Directors & Boards, Fall, 2004 by Gary Sutton

MOST OF COCA-COLA'S profits come from selling caffeinated sugar water to teenagers. But a majority of the Coke board is way overdue for Social Security, and that's one reason this company got confused.

Always a solid business, Coca-Cola boomed under a youthful, foreign-born Roberto Goizueta, its first non-Wasp CEO. Goizueta believed there was more international potential. He proved it. Goizueta also spotted financial opportunities by integrating the Coke bottlers. In his 16 years of running Coke, the stock value went from $4 billion to $145 billion--until then the largest creation of shareholder wealth ever, anywhere.

Goizueta was no dummy. He cultivated his board as hard as he worked the markets. Coke acquired Columbia Pictures. Herb Allen, a Coca-Cola director, owned Columbia and pocketed a 16-fold return on his investment for a few years of ownership. That didn't bother anyone.
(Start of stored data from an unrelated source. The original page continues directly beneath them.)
-- pv_equiv track=rewrite | github.com/ryeongse25/algorithm | 프로그래머스/2/12973. 짝지어 제거하기/짝지어 제거하기.py | solution
-- ===== SOURCE A (Python) =====
-- def solution(s):
--     stack = []
--     stack.append(s[0])
--     s = s[1:]
--
--     for i in s:
--         stack.append(i)
--         if len(stack) > 1 and stack[-1] == stack[-2]:
--             stack.pop()
--             stack.pop()
--
--     return 0 if stack else 1
-- ===== SOURCE B (Python) =====
-- def _collapse(s):
--     # one left-to-right scan removing each non-overlapping adjacent equal pair
--     out = []
--     i = 0
--     n = len(s)
--     while i < n:
--         if i + 1 < n and s[i] == s[i + 1]:
--             i += 2
--         else:
--             out.append(s[i])
--             i += 1
--     return ''.join(out)
--
--
-- def solution(s):
--     # repeatedly rewrite the whole string until it stops changing
--     while True:
--         t = _collapse(s)
--         if t == s:
--             break
--         s = t
--     return 1 if not s else 0
-- ===== Notes on version B (the rewrite author's own statement) =====
-- stated objective: alternative
-- what changed: Replaces the single-pass stack with repeated whole-string rewriting: each round one scan deletes every non-overlapping adjacent equal pair, looping until a fixpoint, then tests emptiness.
-- outside the precondition, e.g. on solution(''): A raises IndexError, B returns 1
-- crash fix: On the empty string A raises IndexError (s[0]); B returns 1, the natural answer for an already-empty string. — e.g. on solution(""): A raises IndexError, B returns 1
import Mathlib
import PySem

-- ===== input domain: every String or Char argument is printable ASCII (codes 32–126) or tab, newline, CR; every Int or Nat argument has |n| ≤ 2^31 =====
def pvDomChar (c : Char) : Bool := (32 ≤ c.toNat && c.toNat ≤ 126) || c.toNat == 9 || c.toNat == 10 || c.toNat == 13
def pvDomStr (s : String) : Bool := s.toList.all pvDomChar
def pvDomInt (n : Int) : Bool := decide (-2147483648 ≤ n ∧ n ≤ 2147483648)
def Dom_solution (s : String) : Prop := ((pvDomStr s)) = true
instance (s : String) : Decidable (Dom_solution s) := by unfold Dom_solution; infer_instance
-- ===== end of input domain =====

-- B replaces A's single stack pass by repeated whole-string rewriting (delete all
-- non-overlapping adjacent equal pairs per round until a fixpoint); same return value
-- on every non-empty string; on "" A raises IndexError, B returns 1 (see Raises_).

-- ===== PORT A =====
-- stack.append(i); if len(stack) > 1 and stack[-1] == stack[-2]: stack.pop(); stack.pop()
def pvStepA (st : List Char) (i : Char) : List Char :=
  let st := st ++ [i]
  if 1 < st.length ∧ st.getLast? = st.dropLast.getLast? then
    st.dropLast.dropLast
  else
    st

def solution (s : String) : Int :=
  match s.toList with
  | [] => 0   -- Python: s[0] raises IndexError here; excluded by Pre_solution
  | c :: rest =>
    let stack := rest.foldl pvStepA [c]
    if stack ≠ [] then 0 else 1

-- ===== PORT B =====
-- one scan of _collapse: drop each non-overlapping adjacent equal pair
def pvCollapse : List Char → List Char
  | [] => []
  | [c] => [c]
  | a :: b :: r => if a = b then pvCollapse r else a :: pvCollapse (b :: r)

theorem pvCollapse_len_le : ∀ l : List Char, (pvCollapse l).length ≤ l.length
  | [] => le_refl _
  | [_] => le_refl _
  | a :: b :: r => by
    unfold pvCollapse
    split
    · have := pvCollapse_len_le r; simp; omega
    · have := pvCollapse_len_le (b :: r); simp at this ⊢; omega

theorem pvCollapse_eq_or_lt : ∀ l : List Char, pvCollapse l = l ∨ (pvCollapse l).length < l.length
  | [] => Or.inl rfl
  | [_] => Or.inl rfl
  | a :: b :: r => by
    unfold pvCollapse
    split
    · right; have := pvCollapse_len_le r; simp; omega
    · rcases pvCollapse_eq_or_lt (b :: r) with h | h
      · left; rw [h]
      · right; simpa using Nat.succ_lt_succ h

-- the while-True fixpoint loop of B
def pvLoop (l : List Char) : List Char :=
  let t := pvCollapse l
  if t = l then l else pvLoop t
termination_by l.length
decreasing_by
  rename_i h
  rcases pvCollapse_eq_or_lt l with h' | h'
  · exact absurd h' h
  · exact h'

def solution_alt (s : String) : Int :=
  if (pvLoop s.toList) = [] then 1 else 0

-- ===== PRECONDITION & SPEC =====
def Pre_solution (s : String) : Prop := s ≠ ""
instance (s : String) : Decidable (Pre_solution s) := by unfold Pre_solution; infer_instance
def pvWitness_solution : String := "baab"

-- On the empty string A raises IndexError (s[0]); B returns 1.
def Raises_solution (s : String) : Prop := s = ""
instance (s : String) : Decidable (Raises_solution s) := by unfold Raises_solution; infer_instance
def pvRaiseWitness_solution : String := ""
def pvRaiseWitnessOut_solution : Int := 1

def Spec_solution (s : String) (out : Int) : Prop := out = solution_alt s
instance (s : String) (out : Int) : Decidable (Spec_solution s out) := by unfold Spec_solution; infer_instance

-- ===== CLAIM (what is proved, stated in full; the proofs are below) =====
def Claim_equal_solution : Prop := ∀ (s : String), Dom_solution s → Pre_solution s → Spec_solution s (solution s)
def Claim_raises_solution : Prop := (∀ (s : String), Dom_solution s → Raises_solution s → ¬ Pre_solution s) ∧ (Dom_solution (pvRaiseWitness_solution) ∧ Raises_solution (pvRaiseWitness_solution) ∧ solution_alt (pvRaiseWitness_solution) = pvRaiseWitnessOut_solution)

-- ===== LEMMAS AND PROOFS =====

-- the stack step with the stack reversed (top at the head)
def pvStep (st : List Char) (c : Char) : List Char :=
  match st with
  | [] => [c]
  | a :: t => if a = c then t else c :: a :: t

theorem pvStepA_eq_rev (st : List Char) (c : Char) :
    pvStepA st c = (pvStep st.reverse c).reverse := by
  rcases h : st.reverse with _ | ⟨a, t⟩
  · have : st = [] := by simpa using congrArg List.reverse h
    subst this
    simp [pvStepA, pvStep]
  · have hst : st = t.reverse ++ [a] := by
      have := congrArg List.reverse h; simpa using this
    subst hst
    simp only [pvStepA, pvStep]
    by_cases hac : a = c
    · subst hac
      simp [List.dropLast_concat]
    · have h1 : ((t.reverse ++ [a]) ++ [c]).getLast? = some c := by
        simp [List.getLast?_concat]
      have h2 : ((t.reverse ++ [a]) ++ [c]).dropLast.getLast? = some a := by
        simp [List.dropLast_concat, List.getLast?_concat]
      rw [if_neg, if_neg]
      · simp
      · exact fun hc => hac hc
      · intro hand
        rw [h1, h2] at hand
        exact hac (Option.some.inj hand.2).symm

theorem foldlA_eq_rev (l : List Char) (st : List Char) :
    l.foldl pvStepA st = (l.foldl pvStep st.reverse).reverse := by
  induction l generalizing st with
  | nil => simp
  | cons c r ih =>
    simp only [List.foldl_cons, pvStepA_eq_rev]
    rw [ih]
    simp

-- a stack built by pvStep never has two equal adjacent elements
theorem pvStep_chain {st : List Char} (h : List.IsChain (· ≠ ·) st) (c : Char) :
    List.IsChain (· ≠ ·) (pvStep st c) := by
  rcases st with _ | ⟨a, t⟩
  · simp only [pvStep, List.isChain_singleton]
  · simp only [pvStep]
    split
    · exact List.isChain_of_isChain_cons h
    · exact List.isChain_cons_cons.mpr ⟨by rename_i hne; exact fun he => hne he.symm, h⟩

-- pushing the same char twice onto a reduced stack is a no-op
theorem pvStep_cancel {st : List Char} (h : List.IsChain (· ≠ ·) st) (a : Char) :
    pvStep (pvStep st a) a = st := by
  rcases st with _ | ⟨b, t⟩
  · simp [pvStep]
  · simp only [pvStep]
    by_cases hba : b = a
    · subst hba
      rcases t with _ | ⟨d, u⟩
      · simp
      · have hbd : b ≠ d := (List.isChain_cons_cons.mp h).1
        simp [Ne.symm hbd]
    · simp [hba]

-- one collapse round does not change the resulting stack
theorem foldl_pvStep_collapse : ∀ (l : List Char) (st : List Char),
    List.IsChain (· ≠ ·) st → (pvCollapse l).foldl pvStep st = l.foldl pvStep st
  | [], _, _ => rfl
  | [_], _, _ => rfl
  | a :: b :: r, st, h => by
    unfold pvCollapse
    split
    · rename_i hab
      subst hab
      rw [foldl_pvStep_collapse r st h]
      simp only [List.foldl_cons]
      rw [pvStep_cancel h]
    · simp only [List.foldl_cons]
      exact foldl_pvStep_collapse (b :: r) (pvStep st a) (pvStep_chain h a)

-- the whole rewrite loop does not change the resulting stack
theorem foldl_pvStep_loop (l : List Char) (st : List Char)
    (h : List.IsChain (· ≠ ·) st) : (pvLoop l).foldl pvStep st = l.foldl pvStep st := by
  rw [pvLoop]
  split
  · rfl
  · rw [foldl_pvStep_loop (pvCollapse l) st h, foldl_pvStep_collapse l st h]
termination_by l.length
decreasing_by
  rename_i hne
  rcases pvCollapse_eq_or_lt l with h' | h'
  · exact absurd h' hne
  · exact h'

-- a fixpoint of pvCollapse has no equal adjacent pair
theorem collapse_fix_chain : ∀ l : List Char, pvCollapse l = l → List.IsChain (· ≠ ·) l
  | [], _ => List.IsChain.nil
  | [c], _ => List.isChain_singleton c
  | a :: b :: r, h => by
    unfold pvCollapse at h
    split at h
    · exfalso
      have h1 := pvCollapse_len_le r
      have h2 := congrArg List.length h
      simp at h2
      omega
    · rename_i hab
      have htail : pvCollapse (b :: r) = b :: r := (List.cons.inj h).2
      exact List.isChain_cons_cons.mpr ⟨hab, collapse_fix_chain (b :: r) htail⟩

-- pvLoop's output is a fixpoint of pvCollapse
theorem pvLoop_fix (l : List Char) : pvCollapse (pvLoop l) = pvLoop l := by
  rw [pvLoop]
  split
  · rename_i h; exact h
  · exact pvLoop_fix (pvCollapse l)
termination_by l.length
decreasing_by
  rename_i hne
  rcases pvCollapse_eq_or_lt l with h' | h'
  · exact absurd h' hne
  · exact h'

-- folding pvStep over a string with no equal adjacent pair just reverses it
theorem foldl_pvStep_chain : ∀ (l : List Char) (st : List Char),
    List.IsChain (· ≠ ·) l →
    (∀ a b, l.head? = some a → st.head? = some b → a ≠ b) →
    l.foldl pvStep st = l.reverse ++ st
  | [], _, _, _ => by simp
  | c :: r, st, hc, hne => by
    have hstep : pvStep st c = c :: st := by
      rcases st with _ | ⟨b, t⟩
      · simp [pvStep]
      · have hcb : c ≠ b := hne c b rfl rfl
        simp only [pvStep]
        rw [if_neg (fun h => hcb h.symm)]
    simp only [List.foldl_cons, hstep]
    rw [foldl_pvStep_chain r (c :: st) (List.isChain_of_isChain_cons hc)]
    · simp
    · intro a b ha hb
      have : c = b := by simpa using hb
      subst this
      rcases r with _ | ⟨d, u⟩
      · simp at ha
      · have hcd : c ≠ d := (List.isChain_cons_cons.mp hc).1
        simp only [List.head?_cons, Option.some.injEq] at ha
        exact fun h => hcd (by rw [ha]; exact h.symm)

theorem foldl_pvStep_eq_loop_rev (l : List Char) :
    l.foldl pvStep [] = (pvLoop l).reverse := by
  rw [← foldl_pvStep_loop l [] List.IsChain.nil]
  rw [foldl_pvStep_chain (pvLoop l) []
      (collapse_fix_chain _ (pvLoop_fix l)) (by intro a b _ hb; simp at hb)]
  simp

theorem pvLoop_nil : pvLoop [] = [] := by
  rw [pvLoop]; simp [pvCollapse]

-- ===== VERDICT (by name: the statement is the Claim_ definition above) =====
theorem solution_spec : Claim_equal_solution := by
  intro s _ hpre
  unfold Spec_solution solution solution_alt
  rcases h : s.toList with _ | ⟨c, rest⟩
  · exact absurd (String.toList_eq_nil_iff.mp h) hpre
  · simp only [h]
    have hfold : rest.foldl pvStepA [c] = pvLoop (c :: rest) := by
      rw [foldlA_eq_rev]
      have : List.reverse [c] = [c] := rfl
      rw [this]
      have : rest.foldl pvStep [c] = (c :: rest).foldl pvStep [] := by
        simp [List.foldl_cons, pvStep]
      rw [this, foldl_pvStep_eq_loop_rev]
      simp
    rw [hfold]
    by_cases he : pvLoop (c :: rest) = []
    · simp [he]
    · simp [he]

@[simp] theorem solution_raises : Claim_raises_solution := by
  unfold Claim_raises_solution
  refine ⟨fun s _ h hp => hp h, by decide, by decide, ?_⟩
  show solution_alt "" = 1
  unfold solution_alt
  have : ("" : String).toList = [] := rfl
  rw [this, pvLoop_nil]
  rfl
Coke pumped more cash into Columbia and resold it to Sony, eliminating the weird hookup. Allen's firm, Allen & Co., advised on that disposal too. Coca-Cola was doing so well that these conflicts of interest just didn't matter.

Goizueta's compensation for 1991 was set by Allen, alone with Goizueta, and their agreement was announced to the board. Goizueta's $80 million bonus was the largest in world history. He was to become the first manager-billionaire. Shareholder results--governance issues aside--suggest his compensation was earned.

Warren Buffett invested. Coke gained control of most of its bottlers and started slipping debt into these separate entities so it didn't need to be reported. Buffett's son joined the Coca-Cola Enterprises board, the largest collection of bottlers. So there was a chunk of leverage buried there, alongside some nepotism.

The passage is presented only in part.